Yup.  Easy choice for her.  She loves soccer.  It's a team sport.  She would never let her team down.


----------



## Kicknit22 (Jan 14, 2017)

MakeAPlay said:


> Yup.  Easy choice for her.  She loves soccer.  It's a team sport.  She would never let her team down.


Don't get me wrong MAP, most of my time spent on this forum is less about info and more about entertainment.  I got a kick out of reading the posts from parents who so obviously live vicariously through thier kids.  No one does it more proud and obvious than you.   Heck, the world might be a better place if all parents put thier kids on a pedestal like you.  I really hope that they use a lot of Bubble wrap when they relocate the statue of your DD from your yard to the College stadium entrance some day.


----------



## Surfref (Jan 15, 2017)

MakeAPlay said:


> I respect your opinion a ton Surfref but my player never had an issue with it.  If she was tired we just cut back her training.  She didn't do soccer conditioning during track season.  We made it clear to both coaches that club soccer was number one.  We were lucky and both of her coaches wanted what was best for her even if it cost the track coach a couple of section and state titles.

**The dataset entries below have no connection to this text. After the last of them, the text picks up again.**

-- B replaces A's per-pattern sort (to read off the top-two objects) by a single linear
-- best/second-best scan with the same stable tie-breaking; equivalence is about return values
-- (neither program mutates its argument).

-- ===== PORT A =====
def get_default_object (data : List (String × List (String × Int))) : List (String × String × Option String × Int) :=
  -- counts = defaultdict(dict); for pattern, dic in data.items(): for obj, count in dic.items(): counts[pattern][obj] = count
  let counts : PySem.Dict String (PySem.Dict String Int) :=
    data.foldl (fun counts pd =>
      pd.2.foldl (fun counts oc =>
        counts.insert pd.1 ((counts.getD pd.1 PySem.Dict.empty).insert oc.1 oc.2)) counts)
      PySem.Dict.empty
  -- most_common = {}; for pattern, obj_dict in counts.items(): ...
  (counts.items.foldl (fun mc po =>
      -- desc = OrderedDict(sorted(obj_dict.items(), key=lambda kv: kv[1], reverse=True));
      -- obj_dict's keys are distinct, so the OrderedDict's pairs are exactly this sorted list
      let desc := PySem.List.sorted po.2.items (fun kv => kv.2) true
      -- second = list(desc)[1] if len(desc) > 1 else None
      let second : Option String :=
        if PySem.List.len desc > 1 then some (PySem.List.pyGetD (desc.map Prod.fst) 1 "") else none
      -- first = list(desc)[0]  (desc is never empty: a pattern enters counts only via an assignment;
      -- the pyGetD default and the getD default below are unreachable, standing for IndexError/KeyError)
      let first := PySem.List.pyGetD (desc.map Prod.fst) 0 ""
      mc.insert po.1 (first, second, (counts.getD po.1 PySem.Dict.empty).getD first 0))
    PySem.Dict.empty).items
-- pv_equiv track=rewrite | github.com/konszymanski/leetcode-dataset | obfuscated_solutions/python/2169-count-operations-to-obtain-zero/solution_1_loop_flatten.py | countOperations
-- ===== SOURCE A (Python) =====
-- def countOperations(num1: int, num2: int) ->int:
--     res = 0
--     while True:
--         if not (num1 and num2):
--             break
--         res += num1 // num2
--         num1 %= num2
--         num1, num2 = num2, num1
--     return res
-- ===== SOURCE B (Python) =====
-- def countOperations(num1: int, num2: int) -> int:
--     # Direct recursion over the Euclidean reduction; no accumulator.
--     if num1 == 0 or num2 == 0:
--         return 0
--     return num1 // num2 + countOperations(num2, num1 % num2)
-- ===== Notes on version B (the rewrite author's own statement) =====
-- stated objective: simpler
-- what changed: The while-loop with accumulator, in-place modulo and swap is replaced by a direct recursion on the Euclidean reduction whose quotients are summed via the return value.
import Mathlib
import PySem

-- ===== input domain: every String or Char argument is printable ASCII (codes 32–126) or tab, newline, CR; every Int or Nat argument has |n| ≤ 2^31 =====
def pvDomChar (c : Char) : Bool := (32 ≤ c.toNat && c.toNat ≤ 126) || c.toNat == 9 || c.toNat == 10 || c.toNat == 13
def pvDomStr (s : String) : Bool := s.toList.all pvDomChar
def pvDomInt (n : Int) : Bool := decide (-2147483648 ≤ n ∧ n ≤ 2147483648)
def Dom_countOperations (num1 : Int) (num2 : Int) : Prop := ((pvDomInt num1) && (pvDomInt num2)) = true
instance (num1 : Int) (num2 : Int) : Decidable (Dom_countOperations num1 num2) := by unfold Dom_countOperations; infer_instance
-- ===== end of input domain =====

-- B replaces A's while-loop with accumulator by a direct recursion summing the Euclidean quotients (objective: simpler).

-- termination measure: Python's a % b has magnitude strictly below |b| (b ≠ 0)
theorem pyMod_natAbs_lt (a b : Int) (hb : b ≠ 0) :
    (PySem.Int.mod a b).natAbs < b.natAbs := by
  rcases lt_trichotomy b 0 with h | h | h
  · have h1 := PySem.Int.mod_neg_bounds a h
    omega
  · exact absurd h hb
  · have h1 := PySem.Int.mod_nonneg a h
    have h2 := PySem.Int.mod_lt a h
    omega

-- ===== PORT A =====
-- A's while-loop, transliterated as tail recursion over the loop state (num1, num2, res)
def countOperationsLoop (num1 : Int) (num2 : Int) (res : Int) : Int :=
  if h : num1 = 0 ∨ num2 = 0 then res
  else
    countOperationsLoop num2 (PySem.Int.mod num1 num2)
      (res + PySem.Int.floordiv num1 num2)
termination_by num2.natAbs
decreasing_by exact pyMod_natAbs_lt num1 num2 (by tauto)

def countOperations (num1 : Int) (num2 : Int) : Int :=
  countOperationsLoop num1 num2 0

-- ===== PORT B =====
def countOperations_alt (num1 : Int) (num2 : Int) : Int :=
  if h : num1 = 0 ∨ num2 = 0 then 0
  else PySem.Int.floordiv num1 num2 + countOperations_alt num2 (PySem.Int.mod num1 num2)
termination_by num2.natAbs
decreasing_by exact pyMod_natAbs_lt num1 num2 (by tauto)

-- ===== PRECONDITION & SPEC =====
def Spec_countOperations (num1 : Int) (num2 : Int) (out : Int) : Prop := out = countOperations_alt num1 num2
instance (num1 : Int) (num2 : Int) (out : Int) : Decidable (Spec_countOperations num1 num2 out) := by unfold Spec_countOperations; infer_instance

-- ===== CLAIM (what is proved, stated in full; the proofs are below) =====
def Claim_equal_countOperations : Prop := ∀ (num1 : Int) (num2 : Int), Dom_countOperations num1 num2 → Spec_countOperations num1 num2 (countOperations num1 num2)

-- ===== LEMMAS AND PROOFS =====

-- loop invariant: the accumulator threads through as an additive constant
theorem countOperationsLoop_eq_alt (num1 num2 res : Int) :
    countOperationsLoop num1 num2 res = res + countOperations_alt num1 num2 := by
  fun_induction countOperationsLoop num1 num2 res with
  | case1 n1 n2 r h =>
      rw [countOperations_alt]
      simp [h]
  | case2 n1 n2 r h ih =>
      rw [countOperations_alt]
      simp only [dif_neg h]
      rw [ih]
      ring

-- ===== VERDICT (by name: the statement is the Claim_ definition above) =====
theorem countOperations_spec : Claim_equal_countOperations := by
  intro num1 num2 _
  unfold Spec_countOperations countOperations
  rw [countOperationsLoop_eq_alt]
  ring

Glad it worked out.  My DD teammates were doing 3x a week soccer practice, 1x week with personal trainer and games at the same time running longer distance cross country and track.  I think they would have not had problems if they had cut out the personal training and not run the long distance.  They were running 3-8 miles a day for cross country/ track.  She did have a teammate that ran 100 and 200 sprints that had no problems.


----------



## Surfref (Jan 15, 2017)

mirage said:


> Most sports doctors say that if you want to play multiple sports, pick sports that do not double or triple up on same body parts.
> 
> The easiest example is if a baseball/softball player also playing tennis or water polo.  The arm motion and stress on rotator cuff is very similar.  I can imagine that soccer and any running sports, like track/cross-country falls into the similar category.
> 
> I've read that professional soccer players (mens) run about 5~6 miles during a 90 minute game in EPL.  For youth players I'ver read the similar comparison of 3~4 miles in a game for olders.  So running more doesn't make much sense.  Try swim, tennis, or other non-contact sports that doesn't stress legs....

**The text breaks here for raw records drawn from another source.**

-- pv_equiv track=rewrite | github.com/Jarde01/NEAT | main.py | calculate_num_excess_disjoint_genes
-- ===== SOURCE A (Python) =====
-- def calculate_num_excess_disjoint_genes(genome1: set, genome2: set):
--     disjoint = genome1.difference(genome2).union(genome2.difference(genome1))
--
--     disjoint_count = 0
--     excess_count = 0
--     for node_num in disjoint:
--         disjoint_count = disjoint_count + 1 if node_num in genome1 and min(genome2) < node_num < max(
--             genome2) else disjoint_count
--         disjoint_count = disjoint_count + 1 if node_num in genome2 and min(genome1) < node_num < max(
--             genome1) else disjoint_count
--         excess_count = excess_count + 1 if node_num in genome1 and min(genome2) > node_num or node_num > max(
--             genome2) else excess_count
--         excess_count = excess_count + 1 if node_num in genome2 and min(genome1) > node_num or node_num > max(
--             genome1) else excess_count
--
--     return excess_count, disjoint_count
-- ===== SOURCE B (Python) =====
-- def _bisect_left(a, x):
--     lo, hi = 0, len(a)
--     while lo < hi:
--         mid = (lo + hi) // 2
--         if a[mid] < x:
--             lo = mid + 1
--         else:
--             hi = mid
--     return lo
--
--
-- def _bisect_right(a, x):
--     lo, hi = 0, len(a)
--     while lo < hi:
--         mid = (lo + hi) // 2
--         if a[mid] <= x:
--             lo = mid + 1
--         else:
--             hi = mid
--     return lo
--
--
-- def calculate_num_excess_disjoint_genes(genome1: set, genome2: set):
--     only1 = sorted(genome1 - genome2)
--     only2 = sorted(genome2 - genome1)
--     excess = 0
--     disjoint = 0
--     if only1:
--         lo, hi = min(genome2), max(genome2)
--         inside = _bisect_left(only1, hi) - _bisect_right(only1, lo)
--         disjoint += inside
--         excess += len(only1) - inside
--     if only2:
--         lo, hi = min(genome1), max(genome1)
--         inside = _bisect_left(only2, hi) - _bisect_right(only2, lo)
--         disjoint += inside
--         excess += len(only2) - inside
--     return excess, disjoint
-- ===== Notes on version B (the rewrite author's own statement) =====
-- stated objective: faster
-- what changed: B sorts each one-sided difference once and obtains both counts by rank arithmetic (two hand-written binary searches: #inside = bisect_left(only, max_other) - bisect_right(only, min_other), excess = len - inside), replacing A's loop over the symmetric difference whose four per-element conditionals re-test membership and recompute min/max of both genomes; Pre_ excludes the inputs where exactly one genome is empty, on which both A and B raise ValueError (min/max of an empty set).
import Mathlib
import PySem

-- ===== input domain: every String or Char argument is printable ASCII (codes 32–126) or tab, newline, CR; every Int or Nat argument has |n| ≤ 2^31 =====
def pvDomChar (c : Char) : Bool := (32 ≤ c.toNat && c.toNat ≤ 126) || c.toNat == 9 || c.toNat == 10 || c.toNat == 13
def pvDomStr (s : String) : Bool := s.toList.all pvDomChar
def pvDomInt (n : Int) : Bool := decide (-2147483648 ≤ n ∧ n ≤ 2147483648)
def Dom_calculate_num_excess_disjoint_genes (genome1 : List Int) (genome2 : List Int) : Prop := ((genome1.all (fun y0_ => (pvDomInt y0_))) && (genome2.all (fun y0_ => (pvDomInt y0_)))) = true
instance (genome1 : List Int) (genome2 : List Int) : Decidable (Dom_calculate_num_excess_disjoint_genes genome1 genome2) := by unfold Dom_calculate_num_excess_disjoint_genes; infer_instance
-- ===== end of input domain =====

-- B sorts each one-sided difference and obtains both counts by rank arithmetic with two
-- hand-written binary searches, instead of A's per-element classification loop that re-tests
-- membership and recomputes min/max of both genomes for every symmetric-difference gene.

-- ===== PORT A =====
-- Loop body of A: the four conditional-assignment lines, in source order.
-- min/max of the Python sets are taken over the argument lists (same elements, same value);
-- `min`/`max` of an empty set raise ValueError in Python — those inputs are excluded by
-- Pre_ below, so the `.getD 0` stand-in value is never what the claim is about.
def pvStepA (genome1 : List Int) (genome2 : List Int) (st : Int × Int) (node_num : Int) : Int × Int :=
  let mn2 := (PySem.List.min? genome2 (fun x => x)).getD 0
  let mx2 := (PySem.List.max? genome2 (fun x => x)).getD 0
  let mn1 := (PySem.List.min? genome1 (fun x => x)).getD 0
  let mx1 := (PySem.List.max? genome1 (fun x => x)).getD 0
  let disjoint_count := if genome1.contains node_num ∧ mn2 < node_num ∧ node_num < mx2 then st.1 + 1 else st.1
  let disjoint_count := if genome2.contains node_num ∧ mn1 < node_num ∧ node_num < mx1 then disjoint_count + 1 else disjoint_count
  -- Python precedence: (node in g1 and min(g2) > node) or node > max(g2)
  let excess_count := if (genome1.contains node_num ∧ mn2 > node_num) ∨ node_num > mx2 then st.2 + 1 else st.2
  let excess_count := if (genome2.contains node_num ∧ mn1 > node_num) ∨ node_num > mx1 then excess_count + 1 else excess_count
  (disjoint_count, excess_count)

def calculate_num_excess_disjoint_genes (genome1 : List Int) (genome2 : List Int) : Int × Int :=
  let genome1s : PySem.Set Int := PySem.Set.ofList genome1
  let genome2s : PySem.Set Int := PySem.Set.ofList genome2
  let disjoint : PySem.Set Int :=
    PySem.Set.union (PySem.Set.diff genome1s genome2s) (PySem.Set.diff genome2s genome1s)
  let r := disjoint.foldl (pvStepA genome1 genome2) (0, 0)
  (r.2, r.1)

-- ===== PORT B =====
-- Source B's _bisect_left: a hand-written binary search, ported by hand step for step.
-- The while loop runs at most hi - lo times (the interval shrinks every iteration),
-- so it is transcribed with that explicit structural fuel; a[mid] is always in range
-- (0 ≤ lo ≤ mid < hi ≤ len(a)), so `.getD 0` is exact.
def pvBLGo (a : List Int) (x : Int) : Nat → Nat → Nat → Nat
  | 0, lo, _ => lo
  | fuel + 1, lo, hi =>
    if lo < hi then
      let mid := (lo + hi) / 2
      if a.getD mid 0 < x then pvBLGo a x fuel (mid + 1) hi
      else pvBLGo a x fuel lo mid
    else lo

def pvBL (a : List Int) (x : Int) (lo hi : Nat) : Nat := pvBLGo a x (hi - lo) lo hi

-- Source B's _bisect_right, same loop with `<=`.
def pvBRGo (a : List Int) (x : Int) : Nat → Nat → Nat → Nat
  | 0, lo, _ => lo
  | fuel + 1, lo, hi =>
    if lo < hi then
      let mid := (lo + hi) / 2
      if a.getD mid 0 ≤ x then pvBRGo a x fuel (mid + 1) hi
      else pvBRGo a x fuel lo mid
    else lo

def pvBR (a : List Int) (x : Int) (lo hi : Nat) : Nat := pvBRGo a x (hi - lo) lo hi

def calculate_num_excess_disjoint_genes_alt (genome1 : List Int) (genome2 : List Int) : Int × Int :=
  let only1 := PySem.List.sorted (PySem.Set.diff (PySem.Set.ofList genome1) (PySem.Set.ofList genome2)) (fun x => x)
  let only2 := PySem.List.sorted (PySem.Set.diff (PySem.Set.ofList genome2) (PySem.Set.ofList genome1)) (fun x => x)
  -- the two accumulators (excess, disjoint) of Source B, kept as one pair
  let ed : Int × Int := (0, 0)
  let ed : Int × Int :=
    if only1.isEmpty then ed
    else
      let lo := (PySem.List.min? genome2 (fun x => x)).getD 0
      let hi := (PySem.List.max? genome2 (fun x => x)).getD 0
      let inside : Int := (pvBL only1 hi 0 only1.length : Int) - (pvBR only1 lo 0 only1.length : Int)
      (ed.1 + ((only1.length : Int) - inside), ed.2 + inside)
  let ed : Int × Int :=
    if only2.isEmpty then ed
    else
      let lo := (PySem.List.min? genome1 (fun x => x)).getD 0
      let hi := (PySem.List.max? genome1 (fun x => x)).getD 0
      let inside : Int := (pvBL only2 hi 0 only2.length : Int) - (pvBR only2 lo 0 only2.length : Int)
      (ed.1 + ((only2.length : Int) - inside), ed.2 + inside)
  ed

I wear a GPS watch when I referee and have been averaging 5-6 miles per high school game and 6-7 per U18/19 game.  One of my DD college teammates has a pair of the Addidas cleats that has the sports tracker built into the sole.  She is an outside midfielder ( team usually played 3-3-4) and averaged 8 miles a game this past fall with 10.4 in one game.


----------



## Surfref (Jan 15, 2017)

MakeAPlay said:


> Yup.  Easy choice for her.  She loves soccer.  It's a team sport.  She would never let her team down.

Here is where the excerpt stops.